-- DATA follows --
-- pv_equiv track=rewrite | github.com/alphatw221/PythonScripts | json.py | __get_midpoint
-- ===== SOURCE A (Python) =====
-- def __get_midpoint(_1d_array):
--     points=[]
--     for i in range(len(_1d_array)):
--         if(_1d_array[i]):
--             points.append(i)
--     if(points):
--         return int((points[0]+points[-1])/2)
--     return None
-- ===== SOURCE B (Python) =====
-- def __get_midpoint(_1d_array):
--     n = len(_1d_array)
--     first = None
--     for i, v in enumerate(_1d_array):
--         if v:
--             first = i
--             break
--     if first is None:
--         return None
--     for j, v in enumerate(reversed(_1d_array)):
--         if v:
--             return int((first + (n - 1 - j)) / 2)
-- ===== Notes on version B (the rewrite author's own statement) =====
-- stated objective: simpler
-- what changed: Instead of building a list of all truthy indices, B finds the first truthy index by a forward scan with early exit and the last by a backward scan over reversed(), keeping only two integers; same int((first+last)/2) result.
import Mathlib
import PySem

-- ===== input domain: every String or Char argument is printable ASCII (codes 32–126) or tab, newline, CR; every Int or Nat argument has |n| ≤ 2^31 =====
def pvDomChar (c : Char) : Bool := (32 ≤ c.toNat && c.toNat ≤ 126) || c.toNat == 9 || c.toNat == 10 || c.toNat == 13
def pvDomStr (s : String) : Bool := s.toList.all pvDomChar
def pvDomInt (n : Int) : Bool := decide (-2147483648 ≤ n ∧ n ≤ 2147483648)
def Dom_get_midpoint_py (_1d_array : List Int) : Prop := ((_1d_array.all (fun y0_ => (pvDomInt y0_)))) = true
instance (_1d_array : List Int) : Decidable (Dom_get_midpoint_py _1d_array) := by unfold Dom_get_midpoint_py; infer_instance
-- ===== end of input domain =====

-- B keeps only the first and last truthy indices (forward scan + backward scan over the
-- reversed list) instead of materialising the whole list of truthy indices; same result.


-- ===== PORT A =====
def get_midpoint_py (_1d_array : List Int) : Option Int :=
  -- points = []; for i in range(len(_1d_array)): if _1d_array[i]: points.append(i)
  let points : List Int :=
    (PySem.List.pyRange 0 (_1d_array.length) 1).foldl
      (fun acc i => if PySem.List.pyGetD _1d_array i 0 ≠ 0 then acc ++ [i] else acc) []
  if points ≠ [] then
    -- int((points[0]+points[-1])/2): truncating division is exact here since both
    -- indices are nonnegative, so Lean's Int division agrees with Python's int(x/2)
    some ((PySem.List.pyGetD points 0 0 + PySem.List.pyGetD points (-1) 0) / 2)
  else none

-- ===== PORT B =====
-- index of the first truthy element, scanning forward (B's first for-loop)
def pvFirstTruthy : List Int → Option Nat
  | [] => none
  | x :: xs => if x ≠ 0 then some 0 else (pvFirstTruthy xs).map (· + 1)

def get_midpoint_py_alt (_1d_array : List Int) : Option Int :=
  match pvFirstTruthy _1d_array with
  | none => none
  | some first =>
    -- for j, v in enumerate(reversed(_1d_array)): if v: last = n - 1 - j
    match pvFirstTruthy _1d_array.reverse with
    | none => none   -- unreachable: a truthy element exists
    | some j =>
      some (((first : Int) + ((_1d_array.length : Int) - 1 - (j : Int))) / 2)

-- ===== PRECONDITION & SPEC =====
def Spec_get_midpoint_py (_1d_array : List Int) (out : Option Int) : Prop := out = get_midpoint_py_alt _1d_array
instance (_1d_array : List Int) (out : Option Int) : Decidable (Spec_get_midpoint_py _1d_array out) := by unfold Spec_get_midpoint_py; infer_instance

-- ===== CLAIM (what is proved, stated in full; the proofs are below) =====
def Claim_equal_get_midpoint_py : Prop := ∀ (_1d_array : List Int), Dom_get_midpoint_py _1d_array → Spec_get_midpoint_py _1d_array (get_midpoint_py _1d_array)

-- ===== LEMMAS AND PROOFS =====

-- the (sorted) list of truthy indices of a list, as naturals
def pvTIdx : List Int → List Nat
  | [] => []
  | x :: xs => if x ≠ 0 then 0 :: (pvTIdx xs).map (· + 1) else (pvTIdx xs).map (· + 1)

theorem pvTIdx_lt (a : List Int) : ∀ k ∈ pvTIdx a, k < a.length := by
  induction a with
  | nil => simp [pvTIdx]
  | cons x xs ih =>
    intro k hk
    simp only [pvTIdx] at hk
    by_cases hx : x ≠ 0 <;> simp [hx] at hk
    · rcases hk with rfl | ⟨m, hm, rfl⟩
      · simp
      · simpa using Nat.succ_lt_succ (ih m hm)
    · rcases hk with ⟨m, hm, rfl⟩
      simpa using Nat.succ_lt_succ (ih m hm)

theorem pvFirstTruthy_eq_head? (a : List Int) : pvFirstTruthy a = (pvTIdx a).head? := by
  induction a with
  | nil => rfl
  | cons x xs ih =>
    by_cases hx : x ≠ 0 <;> simp [pvFirstTruthy, pvTIdx, hx, ih, List.head?_map]

theorem pvTIdx_append (xs ys : List Int) :
    pvTIdx (xs ++ ys) = pvTIdx xs ++ (pvTIdx ys).map (· + xs.length) := by
  induction xs with
  | nil => simp [pvTIdx]
  | cons x xs ih =>
    by_cases hx : x ≠ 0 <;>
      simp [pvTIdx, hx, ih, List.map_map]

theorem pvTIdx_reverse (a : List Int) :
    pvTIdx a.reverse = ((pvTIdx a).map (fun k => a.length - 1 - k)).reverse := by
  induction a with
  | nil => rfl
  | cons x xs ih =>
    rw [List.reverse_cons, pvTIdx_append, ih]
    by_cases hx : x ≠ 0 <;>
      simp [pvTIdx, hx, List.map_map, Function.comp_def] <;>
      (intro k _; omega)

theorem pvFilterMapComm {A B : Type} (f : A → B) (p : B → Bool) (l : List A) :
    (l.map f).filter p = (l.filter (fun x => p (f x))).map f := by
  induction l with
  | nil => rfl
  | cons x xs ih => by_cases h : p (f x) <;> simp [h, ih]

theorem pvTIdx_eq_filter (a : List Int) :
    (List.range a.length).filter (fun k => a.getD k 0 ≠ 0) = pvTIdx a := by
  induction a with
  | nil => rfl
  | cons x xs ih =>
    rw [List.length_cons, List.range_succ_eq_map, List.filter_cons, pvFilterMapComm]
    simp only [Nat.succ_eq_add_one, List.getD_cons_succ, List.getD_cons_zero, ih]
    by_cases hx : x ≠ 0 <;> simp [pvTIdx, hx]

-- A's points list is exactly (pvTIdx a) cast to Int
theorem pvPoints_eq (a : List Int) :
    (PySem.List.pyRange 0 (a.length) 1).foldl
      (fun acc i => if PySem.List.pyGetD a i 0 ≠ 0 then acc ++ [i] else acc) []
    = (pvTIdx a).map (fun (k : Nat) => (k : Int)) := by
  rw [PySem.List.foldl_append_ite_eq_filter, List.nil_append,
      PySem.List.pyRange_zero_nat, pvFilterMapComm, ← pvTIdx_eq_filter]
  exact congrArg (List.map fun (k : Nat) => (k : Int)) (List.filter_congr (fun k _ => by simp))

theorem get_midpoint_py_eq (a : List Int) : get_midpoint_py a = get_midpoint_py_alt a := by
  unfold get_midpoint_py get_midpoint_py_alt
  rw [pvPoints_eq a]
  rw [pvFirstTruthy_eq_head? a, pvFirstTruthy_eq_head? a.reverse, pvTIdx_reverse a,
      List.head?_reverse, List.getLast?_map]
  rcases ht : pvTIdx a with _ | ⟨f0, rest⟩
  · simp
  · have hne : (f0 :: rest) ≠ ([] : List Nat) := by simp
    have hlast := List.getLast?_eq_some_getLast (l := f0 :: rest) (h := hne)
    set l0 := (f0 :: rest).getLast hne with hl0
    have hl0mem : l0 ∈ f0 :: rest := List.getLast_mem hne
    have hl0lt : l0 < a.length := by
      have := pvTIdx_lt a l0 (by rw [ht]; exact hl0mem)
      exact this
    have hmapne : ((f0 : Int) :: rest.map (fun (k : Nat) => (k : Int))) ≠ [] := by simp
    have hlastInt : PySem.List.pyGetD ((f0 : Int) :: rest.map (fun (k : Nat) => (k : Int))) (-1) 0
        = (l0 : Int) := by
      rw [PySem.List.pyGetD_neg_one _ _ hmapne]
      have h1 : ((f0 : Int) :: rest.map (fun (k : Nat) => (k : Int))).getLast? = some (l0 : Int) := by
        rw [← List.map_cons, List.getLast?_map, hlast]
        rfl
      have h2 := List.getLast?_eq_some_getLast
        (l := (f0 : Int) :: rest.map (fun (k : Nat) => (k : Int))) (h := hmapne)
      rw [h2] at h1
      exact Option.some.inj h1
    simp only [List.map_cons, hlast, Option.map_some, List.head?_cons]
    rw [if_pos (by simp), PySem.List.pyGetD_zero_cons, hlastInt]
    have hcast : ((a.length : Int) - 1 - ((a.length - 1 - l0 : Nat) : Int)) = (l0 : Int) := by
      omega
    rw [hcast]

-- ===== VERDICT (by name: the statement is the Claim_ definition above) =====
theorem get_midpoint_py_spec : Claim_equal_get_midpoint_py := by
  intro a _
  unfold Spec_get_midpoint_py
  exact get_midpoint_py_eq a
theorem filter_coords_contains (p : Int × Int → Bool) :
    pvCoords.filter (fun x => !pvCoords.contains x || p x) = pvCoords.filter p := by
  refine List.filter_congr ?_
  intro x hx
  have hc : pvCoords.contains x = true := List.contains_iff_mem.2 hx
  rw [hc]
  simp

theorem A_eq_filter (models : List (List (String × List (Int × Int)))) :
    pvCoords.foldl (fun st cell =>
      models.foldl (fun st m =>
        ((if !(is_safe cell (pvGetD m "D") (pvGetD m "F")) then PySem.Set.discard st.1 cell else st.1),
         (if !((pvGetD m "D").contains cell) then PySem.Set.discard st.2.1 cell else st.2.1),
         (if !((pvGetD m "F").contains cell) then PySem.Set.discard st.2.2 cell else st.2.2))) st)
      (PySem.Set.ofList pvCoords, PySem.Set.ofList pvCoords, PySem.Set.ofList pvCoords)
    = (pvCoords.filter (pS models), pvCoords.filter (pD models), pvCoords.filter (pF models)) := by
  have hof : (PySem.Set.ofList pvCoords : List (Int × Int)) = pvCoords := by decide
  have split3 : ∀ (cs : List (Int × Int)) (s d f : List (Int × Int)),
      cs.foldl (fun st cell =>
        models.foldl (fun st m =>
          ((if !(is_safe cell (pvGetD m "D") (pvGetD m "F")) then PySem.Set.discard st.1 cell else st.1),
           (if !((pvGetD m "D").contains cell) then PySem.Set.discard st.2.1 cell else st.2.1),
           (if !((pvGetD m "F").contains cell) then PySem.Set.discard st.2.2 cell else st.2.2))) st) (s, d, f)
      = (cs.foldl (fun s c => if pS models c then s else PySem.Set.discard s c) s,
         cs.foldl (fun s c => if pD models c then s else PySem.Set.discard s c) d,
         cs.foldl (fun s c => if pF models c then s else PySem.Set.discard s c) f) := by
    intro cs
    induction cs with
    | nil => intro s d f; rfl
    | cons c cs ih =>
        intro s d f
        rw [List.foldl_cons, A_inner_split, inner_discard, inner_discard, inner_discard, ih]
        rfl
  rw [hof, split3, foldl_discard, foldl_discard, foldl_discard,
    filter_coords_contains, filter_coords_contains, filter_coords_contains]

-- B's damaged / forklift component
theorem foldl_inter (key : String) (models : List (List (String × List (Int × Int))))
    (s : List (Int × Int)) :
    models.foldl (fun d m => PySem.Set.inter d (PySem.Set.ofList (pvGetD m key))) s
    = s.filter (fun x => models.all (fun m => (pvGetD m key).contains x)) := by
  induction models generalizing s with
  | nil => simp
  | cons m ms ih =>
      rw [List.foldl_cons, ih]
      simp only [PySem.Set.inter, List.filter_filter]
      refine List.filter_congr ?_
      intro x _
      simp [PySem.Set.mem_ofList, Bool.and_comm]

theorem mem_foldl_union (models : List (List (String × List (Int × Int))))
    (s : List (Int × Int)) (x : Int × Int) :
    x ∈ models.foldl (fun b m =>
        PySem.Set.union b (PySem.Set.union (PySem.Set.ofList (pvGetD m "D")) (PySem.Set.ofList (pvGetD m "F")))) s
    ↔ x ∈ s ∨ ∃ m ∈ models, x ∈ pvGetD m "D" ∨ x ∈ pvGetD m "F" := by
  induction models generalizing s with
  | nil => simp
  | cons m ms ih =>
      rw [List.foldl_cons, ih]
      simp only [PySem.Set.mem_union, PySem.Set.mem_ofList, List.mem_cons]
      constructor
      · rintro ((h | h) | ⟨m', hm', h⟩)
        · exact Or.inl h
        · exact Or.inr ⟨m, Or.inl rfl, h⟩
        · exact Or.inr ⟨m', Or.inr hm', h⟩
      · rintro (h | ⟨m', (rfl | hm'), h⟩)
        · exact Or.inl (Or.inl h)
        · exact Or.inl (Or.inr h)
        · exact Or.inr ⟨m', hm', h⟩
-- DATA concluded --
■ EXERCISE GOAL: Look through the listing above and copy each line where the string "only" occurs.

■ EXERCISE RESULT:
-- what changed: Instead of building a list of all truthy indices, B finds the first truthy index by a forward scan with early exit and the last by a backward scan over reversed(), keeping only two integers; same int((first+last)/2) result.
-- B keeps only the first and last truthy indices (forward scan + backward scan over the
    simp only [pvTIdx] at hk
    simp only [Nat.succ_eq_add_one, List.getD_cons_succ, List.getD_cons_zero, ih]
    simp only [List.map_cons, hlast, Option.map_some, List.head?_cons]
      simp only [PySem.Set.inter, List.filter_filter]
      simp only [PySem.Set.mem_union, PySem.Set.mem_ofList, List.mem_cons]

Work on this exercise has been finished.